**REQUIREMENT:** Return only that part of the material below which starts with the line containing "intro st hst" and goes on through the line containing "set eres := altScanE (altOff tokens)", restated exactly.
-- ENTRIES SUPPLIED follows --
-- pv_equiv track=rewrite | github.com/Kymylyy/mica-register | scripts/validate_csv.py | determine_exit_code
-- ===== SOURCE A (Python) =====
-- def determine_exit_code(report: dict, strict: bool = False) -> int:
--     """Determine exit code based on issues"""
--     issues = report["issues"]
--     error_count = sum(1 for issue in issues if issue["severity"] == "ERROR")
--     warning_count = sum(1 for issue in issues if issue["severity"] == "WARNING")
--
--     if strict:
--         # Treat warnings as errors
--         if error_count + warning_count > 0:
--             return 2
--         return 0
--     else:
--         if error_count > 0:
--             return 2
--         if warning_count > 0:
--             return 1
--         return 0
-- ===== SOURCE B (Python) =====
-- def determine_exit_code(report: dict, strict: bool = False) -> int:
--     """Determine exit code based on issues"""
--     level_map = {"ERROR": 2, "WARNING": 1}
--     level = max((level_map.get(issue["severity"], 0) for issue in report["issues"]),
--                 default=0)
--     if strict:
--         return 2 if level > 0 else 0
--     return level
-- ===== Notes on version B (the rewrite author's own statement) =====
-- stated objective: simpler
-- what changed: Replaces A's two separate severity counts and branch ladder with a single max-reduction over a severity-to-level map plus one branch.
import Mathlib
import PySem

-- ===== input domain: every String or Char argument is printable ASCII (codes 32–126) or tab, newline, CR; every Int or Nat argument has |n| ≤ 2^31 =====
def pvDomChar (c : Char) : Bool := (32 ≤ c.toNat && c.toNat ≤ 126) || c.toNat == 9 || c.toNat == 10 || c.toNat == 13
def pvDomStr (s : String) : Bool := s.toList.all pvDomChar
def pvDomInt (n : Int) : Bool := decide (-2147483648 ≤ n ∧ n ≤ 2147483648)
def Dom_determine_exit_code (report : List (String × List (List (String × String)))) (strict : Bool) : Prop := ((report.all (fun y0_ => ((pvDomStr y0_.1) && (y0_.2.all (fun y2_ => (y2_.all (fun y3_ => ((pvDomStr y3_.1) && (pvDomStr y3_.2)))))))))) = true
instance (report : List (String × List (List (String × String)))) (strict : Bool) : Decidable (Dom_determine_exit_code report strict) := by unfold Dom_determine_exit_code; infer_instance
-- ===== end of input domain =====

-- B replaces A's two severity counts and branch ladder with a single max-reduction
-- over a severity-to-level map plus one branch (objective: simpler).

-- ===== PORT A =====
def determine_exit_code (report : List (String × List (List (String × String)))) (strict : Bool) : Int :=
  match PySem.Dict.get? (PySem.Dict.mk report) "issues" with
  | none => 0  -- unreachable under Pre_ (Python raises KeyError)
  | some issues =>
    let error_count : Int := issues.foldl
      (fun acc issue => if PySem.Dict.get? (PySem.Dict.mk issue) "severity" = some "ERROR" then acc + 1 else acc) 0
    let warning_count : Int := issues.foldl
      (fun acc issue => if PySem.Dict.get? (PySem.Dict.mk issue) "severity" = some "WARNING" then acc + 1 else acc) 0
    if strict then
      if error_count + warning_count > 0 then 2 else 0
    else
      if error_count > 0 then 2
      else if warning_count > 0 then 1
      else 0

-- ===== PORT B =====
-- level_map.get(sev, 0)
def pvLevelOf (sev : String) : Int :=
  if sev = "ERROR" then 2 else if sev = "WARNING" then 1 else 0

def determine_exit_code_alt (report : List (String × List (List (String × String)))) (strict : Bool) : Int :=
  match PySem.Dict.get? (PySem.Dict.mk report) "issues" with
  | none => 0  -- unreachable under Pre_ (Python raises KeyError)
  | some issues =>
    let level : Int := issues.foldl
      (fun acc issue => max acc (pvLevelOf (PySem.Dict.getD (PySem.Dict.mk issue) "severity" ""))) 0
    if strict then (if level > 0 then 2 else 0) else level

-- ===== PRECONDITION & SPEC =====
-- Pre_ excludes exactly the inputs where Python raises KeyError: a report without an
-- "issues" key, or an issue without a "severity" key (both A and B raise there).
def Pre_determine_exit_code (report : List (String × List (List (String × String)))) (strict : Bool) : Prop :=
  (PySem.Dict.get? (PySem.Dict.mk report) "issues").isSome = true ∧
  ∀ issue ∈ (PySem.Dict.get? (PySem.Dict.mk report) "issues").getD [],
    (PySem.Dict.get? (PySem.Dict.mk issue) "severity").isSome = true
instance (report : List (String × List (List (String × String)))) (strict : Bool) : Decidable (Pre_determine_exit_code report strict) := by unfold Pre_determine_exit_code; infer_instance

def pvWitness_determine_exit_code : (List (String × List (List (String × String)))) × Bool :=
  ([("issues", [[("severity", "ERROR")], [("severity", "INFO")]])], true)

def Spec_determine_exit_code (report : List (String × List (List (String × String)))) (strict : Bool) (out : Int) : Prop := out = determine_exit_code_alt report strict
instance (report : List (String × List (List (String × String)))) (strict : Bool) (out : Int) : Decidable (Spec_determine_exit_code report strict out) := by unfold Spec_determine_exit_code; infer_instance

-- ===== CLAIM (what is proved, stated in full; the proofs are below) =====
def Claim_equal_determine_exit_code : Prop := ∀ (report : List (String × List (List (String × String)))) (strict : Bool), Dom_determine_exit_code report strict → Pre_determine_exit_code report strict → Spec_determine_exit_code report strict (determine_exit_code report strict)

-- ===== LEMMAS AND PROOFS =====

-- Relation between A's two counts and B's max level, proved by appending one issue at a time.
theorem pv_fold_key (issues : List (List (String × String))) :
    (0 ≤ issues.foldl (fun acc issue => if PySem.Dict.get? (PySem.Dict.mk issue) "severity" = some "ERROR" then acc + 1 else acc) (0:Int)) ∧
    (0 ≤ issues.foldl (fun acc issue => if PySem.Dict.get? (PySem.Dict.mk issue) "severity" = some "WARNING" then acc + 1 else acc) (0:Int)) ∧
    (issues.foldl (fun acc issue => max acc (pvLevelOf (PySem.Dict.getD (PySem.Dict.mk issue) "severity" ""))) (0:Int)
      = if issues.foldl (fun acc issue => if PySem.Dict.get? (PySem.Dict.mk issue) "severity" = some "ERROR" then acc + 1 else acc) (0:Int) > 0 then 2
        else if issues.foldl (fun acc issue => if PySem.Dict.get? (PySem.Dict.mk issue) "severity" = some "WARNING" then acc + 1 else acc) (0:Int) > 0 then 1
        else 0) := by
  induction issues using List.reverseRecOn with
  | nil => simp
  | append_singleton xs x ih =>
    obtain ⟨he, hw, hl⟩ := ih
    simp only [List.foldl_append, List.foldl_cons, List.foldl_nil]
    rw [hl]
    have hgd : PySem.Dict.getD (PySem.Dict.mk x) "severity" ""
        = (PySem.Dict.get? (PySem.Dict.mk x) "severity").getD "" := by
      simp [PySem.Dict.getD_eq_get?_getD]
    rcases h : PySem.Dict.get? (PySem.Dict.mk x) "severity" with _ | sev
    · rw [hgd, h]
      simp only [pvLevelOf, Option.getD_none, reduceCtorEq,
        String.reduceEq, if_false, max_def]
      split_ifs <;> omega
    · rw [hgd, h]
      by_cases he2 : sev = "ERROR"
      · subst he2
        simp only [pvLevelOf, Option.getD_some, Option.some.injEq,
          String.reduceEq, if_true, if_false, max_def]
        split_ifs <;> omega
      · by_cases hw2 : sev = "WARNING"
        · subst hw2
          simp only [pvLevelOf, Option.getD_some, Option.some.injEq,
            String.reduceEq, if_true, if_false, max_def]
          split_ifs <;> omega
        · simp only [pvLevelOf, Option.getD_some, Option.some.injEq, he2, hw2,
            if_false, max_def]
          split_ifs <;> omega

-- ===== VERDICT (by name: the statement is the Claim_ definition above) =====
theorem determine_exit_code_spec : Claim_equal_determine_exit_code := by
  intro report strict _ _
  unfold Spec_determine_exit_code determine_exit_code determine_exit_code_alt
  cases h : PySem.Dict.get? (PySem.Dict.mk report) "issues" with
  | none => rfl
  | some issues =>
    obtain ⟨he, hw, hl⟩ := pv_fold_key issues
    simp only [hl]
    cases strict <;> split_ifs <;> omega
theorem inner_eq (target : String) (tokens : List (String × String)) (consumed : List Int)
    (p : Int) (j0 s : Nat) (hs : s < tokens.length)
    (hp : PySem.Chars.findFrom (SS tokens) target.toList ((offN tokens s : Nat) : Int) = p)
    (hpne : p ≠ -1)
    (hj0 : j0 = altScanJ consumed tokens.length (tokens.length - s) s) :
    ∀ (fuel e0 : Nat), tokens.length + 1 ≤ e0 + fuel → s < e0 →
      (PySem.List.pyRange (e0 : Int) ((tokens.length : Int) + 1)).findSome?
          (Abody target tokens consumed (s : Int))
        = (if altScanE (altOff tokens) (p + PySem.Str.len target)
              (PySem.List.pyGetD (altOff tokens) (s : Int) 0) (PySem.Str.len target)
              j0 tokens.length fuel e0 ≤ tokens.length
           then some (outB tokens s (altScanE (altOff tokens) (p + PySem.Str.len target)
              (PySem.List.pyGetD (altOff tokens) (s : Int) 0) (PySem.Str.len target)
              j0 tokens.length fuel e0))
           else none) := by
  have hoffs : PySem.List.pyGetD (altOff tokens) (s : Int) 0 = ((offN tokens s : Nat) : Int) :=
    off_get tokens (by omega)
  intro fuel
  induction fuel with
  | zero =>
    intro e0 he hse
    rw [pyRange_empty_of_le (by omega)]
    simp only [altScanE, List.findSome?_nil]
    rw [if_neg (by omega)]
  | succ m ih =>
    intro e0 he hse
    by_cases he0 : e0 ≤ tokens.length
    · have hoffe : PySem.List.pyGetD (altOff tokens) (e0 : Int) 0 = ((offN tokens e0 : Nat) : Int) :=
        off_get tokens he0
      have hb := Abody_eq target tokens consumed p j0 s e0 hse he0 hp hpne hj0
      have hscan : altScanE (altOff tokens) (p + PySem.Str.len target)
            (PySem.List.pyGetD (altOff tokens) (s : Int) 0) (PySem.Str.len target)
            j0 tokens.length (m+1) e0
          = if (e0 ≤ tokens.length ∧ ((offN tokens e0 : Int) < p + PySem.Str.len target ∨
              (offN tokens e0 : Int) - (offN tokens s : Int) ≤ PySem.Str.len target ∨ e0 ≤ j0))
            then altScanE (altOff tokens) (p + PySem.Str.len target)
              (PySem.List.pyGetD (altOff tokens) (s : Int) 0) (PySem.Str.len target)
              j0 tokens.length m (e0+1)
            else e0 := by
        simp only [altScanE, hoffe, hoffs]
      rw [PySem.List.pyRange_one_cons (by omega)]
      by_cases hC : ((offN tokens e0 : Int) < p + PySem.Str.len target ∨
          (offN tokens e0 : Int) - (offN tokens s : Int) ≤ PySem.Str.len target ∨ e0 ≤ j0)
      · rw [findSome?_cons_none _ _ _ (by rw [hb, if_pos hC])]
        have hcond : e0 ≤ tokens.length ∧ ((offN tokens e0 : Int) < p + PySem.Str.len target ∨
            (offN tokens e0 : Int) - (offN tokens s : Int) ≤ PySem.Str.len target ∨ e0 ≤ j0) := ⟨he0, hC⟩
        rw [hscan, if_pos hcond]
        have h2 := ih (e0 + 1) (by omega) (by omega)
        push_cast at h2
        exact h2
      · rw [findSome?_cons_some _ _ _ (outB tokens s e0) (by rw [hb, if_neg hC])]
        have hcond : ¬ (e0 ≤ tokens.length ∧ ((offN tokens e0 : Int) < p + PySem.Str.len target ∨
            (offN tokens e0 : Int) - (offN tokens s : Int) ≤ PySem.Str.len target ∨ e0 ≤ j0)) :=
          fun h => hC h.2
        rw [hscan, if_neg hcond, if_pos he0]
    · rw [pyRange_empty_of_le (by omega)]
      have hscan : altScanE (altOff tokens) (p + PySem.Str.len target)
            (PySem.List.pyGetD (altOff tokens) (s : Int) 0) (PySem.Str.len target)
            j0 tokens.length (m+1) e0 = e0 := by
        simp only [altScanE]
        rw [if_neg (fun h => he0 h.1)]
      rw [List.findSome?_nil, hscan, if_neg he0]
theorem Abody_none_of_nofind (target : String) (tokens : List (String × String))
    (consumed : List Int) (s st e : Nat) (hsst : s ≤ st) (hste : st < e)
    (he : e ≤ tokens.length)
    (hfind : PySem.Chars.findFrom (SS tokens) target.toList ((offN tokens s : Nat) : Int) = -1) :
    Abody target tokens consumed (st : Int) (e : Int) = none := by
  have hktop : offN tokens s ≤ (SS tokens).length := by
    rw [← offN_top tokens (le_refl tokens.length)]; exact offN_mono tokens (by omega)
  have hetop : offN tokens e ≤ (SS tokens).length := by
    rw [← offN_top tokens (le_refl tokens.length)]; exact offN_mono tokens he
  have hnoinf : ¬ target.toList <:+: (SS tokens).drop (offN tokens s) :=
    (PySem.Chars.findFrom_natCast_eq_neg_one_iff (SS tokens) target.toList (offN tokens s) hktop).mp hfind
  unfold Abody
  split
  · rfl
  · have hisin : PySem.Str.isIn target (PySem.Str.join "" ((PySem.List.pyRange (st : Int) (e : Int)).map
        (fun j => (PySem.List.pyGetD tokens j ("", "")).2))) = false := by
      rw [← Bool.not_eq_true, PySem.Str.isIn_iff_infix, concat_toList tokens (by omega) he,
        infix_window (SS tokens) target.toList (offN tokens st) (offN tokens e)
          (offN_mono tokens (by omega)) hetop]
      rintro ⟨q, hq1, hq2, hq3⟩
      apply hnoinf
      rw [infix_iff_prefix_drop]
      refine ⟨q - offN tokens s, ?_⟩
      have hsq : offN tokens s ≤ q := le_trans (offN_mono tokens hsst) hq1
      rw [List.drop_drop, show offN tokens s + (q - offN tokens s) = q by omega]
      exact hq3
    rw [hisin]
    simp

theorem outer_eq (target : String) (tokens : List (String × String)) (consumed : List Int) :
    ∀ (fuel s : Nat), tokens.length ≤ s + fuel →
      (PySem.List.pyRange (s : Int) (tokens.length : Int)).findSome? (fun st =>
          (PySem.List.pyRange (st + 1) ((tokens.length : Int) + 1)).findSome?
            (Abody target tokens consumed st))
        = altOuter target (PySem.Str.join "" (tokens.map (fun t => t.2))) tokens consumed
            (altOff tokens) tokens.length fuel s := by
  intro fuel
  induction fuel with
  | zero =>
    intro s hs
    rw [pyRange_empty_of_le (by omega)]
    simp only [altOuter, List.findSome?_nil]
  | succ m ih =>
    intro s hs
    by_cases hsn : s < tokens.length
    · have hoffs : PySem.List.pyGetD (altOff tokens) (s : Int) 0 = ((offN tokens s : Nat) : Int) :=
        off_get tokens (by omega)
      have hfind : PySem.Str.findFrom (PySem.Str.join "" (tokens.map (fun t => t.2))) target
            (PySem.List.pyGetD (altOff tokens) (s : Int) 0)
          = PySem.Chars.findFrom (SS tokens) target.toList ((offN tokens s : Nat) : Int) := by
        rw [PySem.Str.findFrom_eq, toList_Sstr, hoffs]
      simp only [altOuter]
      rw [if_pos hsn, hfind]
      by_cases hpm : PySem.Chars.findFrom (SS tokens) target.toList ((offN tokens s : Nat) : Int) = -1
      · rw [if_pos hpm]
        rw [List.findSome?_eq_none_iff]
        intro st hst
        rw [PySem.List.mem_pyRange_one] at hst
        have h0st : (0:Int) ≤ st := le_trans (by positivity) hst.1
        obtain ⟨stn, rfl⟩ : ∃ k : Nat, st = (k : Int) := ⟨st.toNat, by omega⟩
        rw [List.findSome?_eq_none_iff]
        intro e he
        rw [PySem.List.mem_pyRange_one] at he
        obtain ⟨en, rfl⟩ : ∃ k : Nat, e = (k : Int) := ⟨e.toNat, by omega⟩
        exact Abody_none_of_nofind target tokens consumed s stn en
          (by exact_mod_cast hst.1) (by exact_mod_cast (by omega : (stn:Int) < en))
          (by exact_mod_cast (by omega : (en:Int) ≤ (tokens.length:Int))) hpm
      · rw [if_neg hpm]
        have hinner := inner_eq target tokens consumed
          (PySem.Chars.findFrom (SS tokens) target.toList ((offN tokens s : Nat) : Int))
          (altScanJ consumed tokens.length (tokens.length - s) s) s hsn rfl hpm rfl
          (tokens.length + 1 - (s + 1)) (s + 1) (by omega) (by omega)
        rw [PySem.List.pyRange_one_cons (by omega)]
        set eres := altScanE (altOff tokens)
          (PySem.Chars.findFrom (SS tokens) target.toList ((offN tokens s : Nat) : Int) + PySem.Str.len target)
          (PySem.List.pyGetD (altOff tokens) (s : Int) 0) (PySem.Str.len target)
          (altScanJ consumed tokens.length (tokens.length - s) s) tokens.length
          (tokens.length + 1 - (s + 1)) (s + 1) with heres
        by_cases hEn : eres ≤ tokens.length
        · rw [findSome?_cons_some _ _ _ (outB tokens s eres) (by
            rw [show ((s:Int) + 1) = ((s + 1 : Nat) : Int) by push_cast; ring, hinner, if_pos hEn])]
          rw [if_pos hEn]
          rfl
        · rw [findSome?_cons_none _ _ _ (by
            rw [show ((s:Int) + 1) = ((s + 1 : Nat) : Int) by push_cast; ring, hinner, if_neg hEn])]
          rw [if_neg hEn]
          have := ih (s+1) (by omega)
          rw [show ((s:Int) + 1) = ((s + 1 : Nat) : Int) by push_cast; ring]
          exact this
    · rw [pyRange_empty_of_le (by omega)]
      simp only [altOuter, List.findSome?_nil]
      rw [if_neg hsn]
theorem align_hidden_py_spec : Claim_equal_align_hidden_py := by
  unfold Claim_equal_align_hidden_py
  intro yields available tokens consumed _dom
  unfold Spec_align_hidden_py
  rw [A_eq]
  unfold align_hidden_py_alt
  by_cases hy : yields = ""
  · rw [if_pos hy, if_pos hy]
  · rw [if_neg hy, if_neg hy]
    have h := outer_eq (PySem.Str.replace (PySem.Str.lower yields) " " "") tokens consumed
      tokens.length 0 (by omega)
    rw [Nat.cast_zero] at h
    exact h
-- ENTRIES SUPPLIED concluded --
**WRITTEN SOLUTION:**
        intro st hst
        rw [PySem.List.mem_pyRange_one] at hst
        have h0st : (0:Int) ≤ st := le_trans (by positivity) hst.1
        obtain ⟨stn, rfl⟩ : ∃ k : Nat, st = (k : Int) := ⟨st.toNat, by omega⟩
        rw [List.findSome?_eq_none_iff]
        intro e he
        rw [PySem.List.mem_pyRange_one] at he
        obtain ⟨en, rfl⟩ : ∃ k : Nat, e = (k : Int) := ⟨e.toNat, by omega⟩
        exact Abody_none_of_nofind target tokens consumed s stn en
          (by exact_mod_cast hst.1) (by exact_mod_cast (by omega : (stn:Int) < en))
          (by exact_mod_cast (by omega : (en:Int) ≤ (tokens.length:Int))) hpm
      · rw [if_neg hpm]
        have hinner := inner_eq target tokens consumed
          (PySem.Chars.findFrom (SS tokens) target.toList ((offN tokens s : Nat) : Int))
          (altScanJ consumed tokens.length (tokens.length - s) s) s hsn rfl hpm rfl
          (tokens.length + 1 - (s + 1)) (s + 1) (by omega) (by omega)
        rw [PySem.List.pyRange_one_cons (by omega)]
        set eres := altScanE (altOff tokens)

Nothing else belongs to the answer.